Designing a database is a pleasurable task. It is where you limit the computers in how they should manage data. What each data means and what can be done with the combinations of them.

I've enjoyed designing a multilingual database structure that can translate any entity in the database. And by translating, the action of storing translation records is meant, not translating them.

What is the problem?

The problem arises from wanting to have everything translatable in my back-end. And the number of languages varies as well. So there is a need to design such a structure that can accept many kinds of data as a translation target, like strings, numbers and even complex (non-primitive) objects like JSON data.

Relational or Non-relational

As you know, relational databases can have relations between their records, such as the relation of a foreign key to a primary key. And in non-relational databases, this cannot happen, not at least in their vanilla (bare) form.
Whilst I designed this database in MySQL (MariaDB), there is no limitation in which database software you use, regardless of whether it is RDBMS or non-relational.

What is required

Knowledge of how databases and ORM/ODM work
A database engine running

A background of what we want

What we want to achieve is a database that can store translatable data, regardless of its data type (at least as much as we can). As we know, foreign keys in relational databases can only relate to a single table. But we might have multiple tables, such as posts, products, couriers, and so many more. Here is when we are introduced to a thing called morphic relations. These kinds of relations are usually managed through a logical back-end.

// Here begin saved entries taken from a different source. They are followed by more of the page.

-- pv_equiv track=rewrite | github.com/Tebemixer/Multiagent-techonoliges-SPBU-2025-master | matrix_generator.py | generate_adjacency_matrix
-- ===== SOURCE A (Python) =====
-- from typing import List
--
-- def generate_adjacency_matrix(count: int) -> List[List[int]]:
--     if count <= 1:
--         return [[0]]
--
--     matrix = [[0 for _ in range(count)] for _ in range(count)]
--     for index in range(count-1):
--         matrix[index][index+1] = 1
--         matrix[index+1][index] = 1
--     return matrix
-- ===== SOURCE B (Python) =====
-- from typing import List
--
-- def generate_adjacency_matrix(count: int) -> List[List[int]]:
--     if count <= 1:
--         return [[0]]
--     return [[1 if abs(i - j) == 1 else 0 for j in range(count)] for i in range(count)]
-- ===== Notes on version B (the rewrite author's own statement) =====
-- stated objective: simpler
-- what changed: Replaces zero-filling the matrix and then mutating the two off-diagonal entries per index with a single nested comprehension computing each cell from the closed-form band predicate abs(i-j)==1.
import Mathlib
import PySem

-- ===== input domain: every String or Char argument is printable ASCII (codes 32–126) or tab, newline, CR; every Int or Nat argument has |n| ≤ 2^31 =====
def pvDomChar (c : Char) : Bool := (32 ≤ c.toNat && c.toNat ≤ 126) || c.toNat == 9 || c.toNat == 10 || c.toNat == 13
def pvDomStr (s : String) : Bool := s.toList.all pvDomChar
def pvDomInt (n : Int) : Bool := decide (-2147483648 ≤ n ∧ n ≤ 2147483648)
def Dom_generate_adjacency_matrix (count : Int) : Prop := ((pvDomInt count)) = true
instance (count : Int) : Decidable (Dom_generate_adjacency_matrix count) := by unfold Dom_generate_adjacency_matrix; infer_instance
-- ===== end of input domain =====

-- B replaces A's zero-fill-then-mutate construction with a single nested comprehension
-- computing each cell from the band predicate abs(i-j)==1 (objective: simpler).

-- ===== PORT A =====
-- Literal port of A: build an n×n zero matrix, then for index in range(count-1) set the two
-- off-diagonal entries to 1. The loop indices produced by pyRange here are ≥ 0, so `.toNat` is exact.
def generate_adjacency_matrix (count : Int) : List (List Int) :=
  if count ≤ 1 then [[0]]
  else
    let matrix := (PySem.List.pyRange 0 count 1).map
      (fun _ => (PySem.List.pyRange 0 count 1).map (fun _ => (0 : Int)))
    (PySem.List.pyRange 0 (count - 1) 1).foldl
      (fun m index =>
        (m.modify index.toNat (fun row => row.set (index.toNat + 1) 1)).modify
          (index.toNat + 1) (fun row => row.set index.toNat 1))
      matrix

-- ===== PORT B =====
def generate_adjacency_matrix_alt (count : Int) : List (List Int) :=
  if count ≤ 1 then [[0]]
  else (PySem.List.pyRange 0 count 1).map
    (fun i => (PySem.List.pyRange 0 count 1).map
      (fun j => if (i - j).natAbs = 1 then (1 : Int) else 0))

-- ===== PRECONDITION & SPEC =====
def Spec_generate_adjacency_matrix (count : Int) (out : List (List Int)) : Prop := out = generate_adjacency_matrix_alt count
instance (count : Int) (out : List (List Int)) : Decidable (Spec_generate_adjacency_matrix count out) := by unfold Spec_generate_adjacency_matrix; infer_instance

-- ===== CLAIM (what is proved, stated in full; the proofs are below) =====
def Claim_equal_generate_adjacency_matrix : Prop := ∀ (count : Int), Dom_generate_adjacency_matrix count → Spec_generate_adjacency_matrix count (generate_adjacency_matrix count)

-- ===== LEMMAS AND PROOFS =====

-- The matrix after A has processed indices 0 .. t-1: band entries with min i j < t are set.
def pvBand (n t : Nat) : List (List Int) :=
  (List.range n).map (fun (i : Nat) => (List.range n).map
    (fun (j : Nat) => if ((i : Int) - (j : Int)).natAbs = 1 ∧ min i j < t then (1 : Int) else 0))

lemma pv_set_map_range {n k : Nat} (f : Nat → Int) (v : Int) :
    ((List.range n).map f).set k v = (List.range n).map (fun j => if j = k then v else f j) := by
  apply List.ext_getElem?
  intro j
  by_cases h : j < n
  · by_cases h2 : k = j
    · simp [h, h2]
    · simp [h, h2]
      exact fun h3 => absurd h3.symm h2
  · simp [h]

lemma pv_modify_map_range {n k : Nat} (f : Nat → List Int) (g : List Int → List Int) :
    ((List.range n).map f).modify k g
      = (List.range n).map (fun i => if i = k then g (f i) else f i) := by
  apply List.ext_getElem?
  intro i
  by_cases h : i < n
  · by_cases h2 : k = i <;> simp [h, h2, eq_comm]
  · simp [h]

lemma pv_step_band (n t : Nat) (ht : t + 1 < n) :
    ((pvBand n t).modify t (fun row => row.set (t + 1) 1)).modify (t + 1)
      (fun row => row.set t 1) = pvBand n (t + 1) := by
  unfold pvBand
  rw [pv_modify_map_range, pv_modify_map_range]
  apply List.map_congr_left
  intro i hi
  rw [List.mem_range] at hi
  by_cases h1 : i = t
  · subst h1
    simp only [if_neg (by omega : ¬ i = i + 1)] at *
    rw [pv_set_map_range]
    apply List.map_congr_left
    intro j hj
    rw [List.mem_range] at hj
    split_ifs <;> omega
  · by_cases h2 : i = t + 1
    · subst h2
      simp only [if_neg h1]
      rw [pv_set_map_range]
      apply List.map_congr_left
      intro j hj
      rw [List.mem_range] at hj
      split_ifs <;> omega
    · simp only [if_neg h1, if_neg h2]
      apply List.map_congr_left
      intro j hj
      rw [List.mem_range] at hj
      split_ifs <;> omega

lemma pv_fold_band (n t : Nat) (ht : t + 1 ≤ n) :
    (PySem.List.pyRange 0 (t : Int) 1).foldl
      (fun m index =>
        (m.modify index.toNat (fun row => row.set (index.toNat + 1) 1)).modify
          (index.toNat + 1) (fun row => row.set index.toNat 1))
      (pvBand n 0) = pvBand n t := by
  induction t with
  | zero => simp
  | succ t ih =>
    have h1 : ((t + 1 : Nat) : Int) = (t : Int) + 1 := by push_cast; ring
    rw [h1, PySem.List.pyRange_one_succ_right (by positivity), List.foldl_append]
    rw [ih (by omega)]
    simp only [List.foldl_cons, List.foldl_nil, Int.toNat_natCast]
    exact pv_step_band n t (by omega)

lemma pv_fold_nat_band (n t : Nat) (ht : t + 1 ≤ n) :
    ((List.range t).map (fun (k : Nat) => (k : Int))).foldl
      (fun m index =>
        (m.modify index.toNat (fun row => row.set (index.toNat + 1) 1)).modify
          (index.toNat + 1) (fun row => row.set index.toNat 1))
      (pvBand n 0) = pvBand n t := by
  rw [← PySem.List.pyRange_zero_natCast t]
  exact pv_fold_band n t ht

lemma pv_band_zero (n : Nat) (l : List Int) (hl : l.length = n) :
    l.map (fun _ => l.map (fun _ => (0 : Int))) = pvBand n 0 := by
  unfold pvBand
  rw [List.map_const', List.map_const', hl]
  have : ∀ i : Nat, (List.range n).map
      (fun (j : Nat) => if ((i : Int) - (j : Int)).natAbs = 1 ∧ min i j < 0 then (1 : Int) else 0)
      = List.replicate n 0 := by
    intro i
    rw [show (fun (j : Nat) => if ((i : Int) - (j : Int)).natAbs = 1 ∧ min i j < 0 then (1 : Int) else 0)
        = fun (_ : Nat) => (0 : Int) from funext (fun j => by simp)]
    rw [List.map_const', List.length_range]
  calc List.replicate n (List.replicate n (0 : Int))
      = (List.range n).map (fun _ => List.replicate n (0 : Int)) := by
        rw [List.map_const', List.length_range]
    _ = _ := List.map_congr_left (fun i _ => (this i).symm)

-- ===== VERDICT (by name: the statement is the Claim_ definition above) =====
theorem generate_adjacency_matrix_spec : Claim_equal_generate_adjacency_matrix := by
  intro count _
  unfold Spec_generate_adjacency_matrix generate_adjacency_matrix generate_adjacency_matrix_alt
  by_cases hc : count ≤ 1
  · simp [hc]
  · obtain ⟨n, rfl⟩ : ∃ n : Nat, count = (n : Int) := ⟨count.toNat, by omega⟩
    have hn2 : 2 ≤ n := by exact_mod_cast (by omega : (2 : Int) ≤ (n : Int))
    simp only [if_neg hc]
    rw [PySem.List.pyRange_zero_natCast n,
        show ((n : Int) - 1) = ((n - 1 : Nat) : Int) by omega,
        PySem.List.pyRange_zero_natCast (n - 1)]
    rw [pv_band_zero n _ (by simp), pv_fold_nat_band n (n - 1) (by omega)]
    unfold pvBand
    rw [List.map_map]
    apply List.map_congr_left
    intro i hi
    rw [List.mem_range] at hi
    simp only [Function.comp_apply, List.map_map]
    apply List.map_congr_left
    intro j hj
    rw [List.mem_range] at hj
    simp only [Function.comp_apply]
    split_ifs with ha hb hb <;> first | rfl | (exfalso; omega)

How we may create such a thing, you might ask. The answer depends on the approach we choose and can vary based on the mindset of the programmer. But there are two ways we may do it:

Instead of having a simple foreign table ID relation, we can have two columns named morphic_table and morphic_id. Storing the name of the target table and the ID of the related record, respectively.
Store both the target table and target ID in a column named morphic_relation or something similar. Although this is against the best practices when designing a database, it proves to be super handy. The issue arises from the data we want to store not being atomic (meaning only one thing), but rather giving us two pieces of information. Where to look, and what to find. This structure is not unusual if you think of vector values. Thus, we may create our column as a text/string column and store our data with a simple delimiter. For instance, table:id. So our data would become something like posts:1243 or products:88214.

The Languages Table

The first thing we want is the languages table. This is where we will store the languages and their related data.
Here is how I designed my languages table:

Enum direction {
  "rtl"
  "ltr"
}

Table languages {
  id primary unique
  iso_code string unique
  local_name string
  latin_name string
  direction direction
  calendar_system string
  font string
  font_feature_settings string
  is_default boolean
  is_active boolean
  created_at datetime
  updated_at datetime
}

I am using dbdiagram.io to draw the database diagrams.

Here is the explanation:

id: Primary ID of the record. I used CUID2 as my ID generation method, but the type ID can be anything and is irrelevant.
iso_code: A unique code that represents a language. I found IETF BCP 47 to be a good reference to distinguish every language. For instance fa-IR, en-US, or es-ES.
local_name: Name of the language written in its local form. Such as فارسی, English or Español.
latin_name: Name of the language written in Latin form. For instance, Persian, English or Spanish.
direction: Indicating the direction of a language's written form. Having only two options, being RTL and LTR.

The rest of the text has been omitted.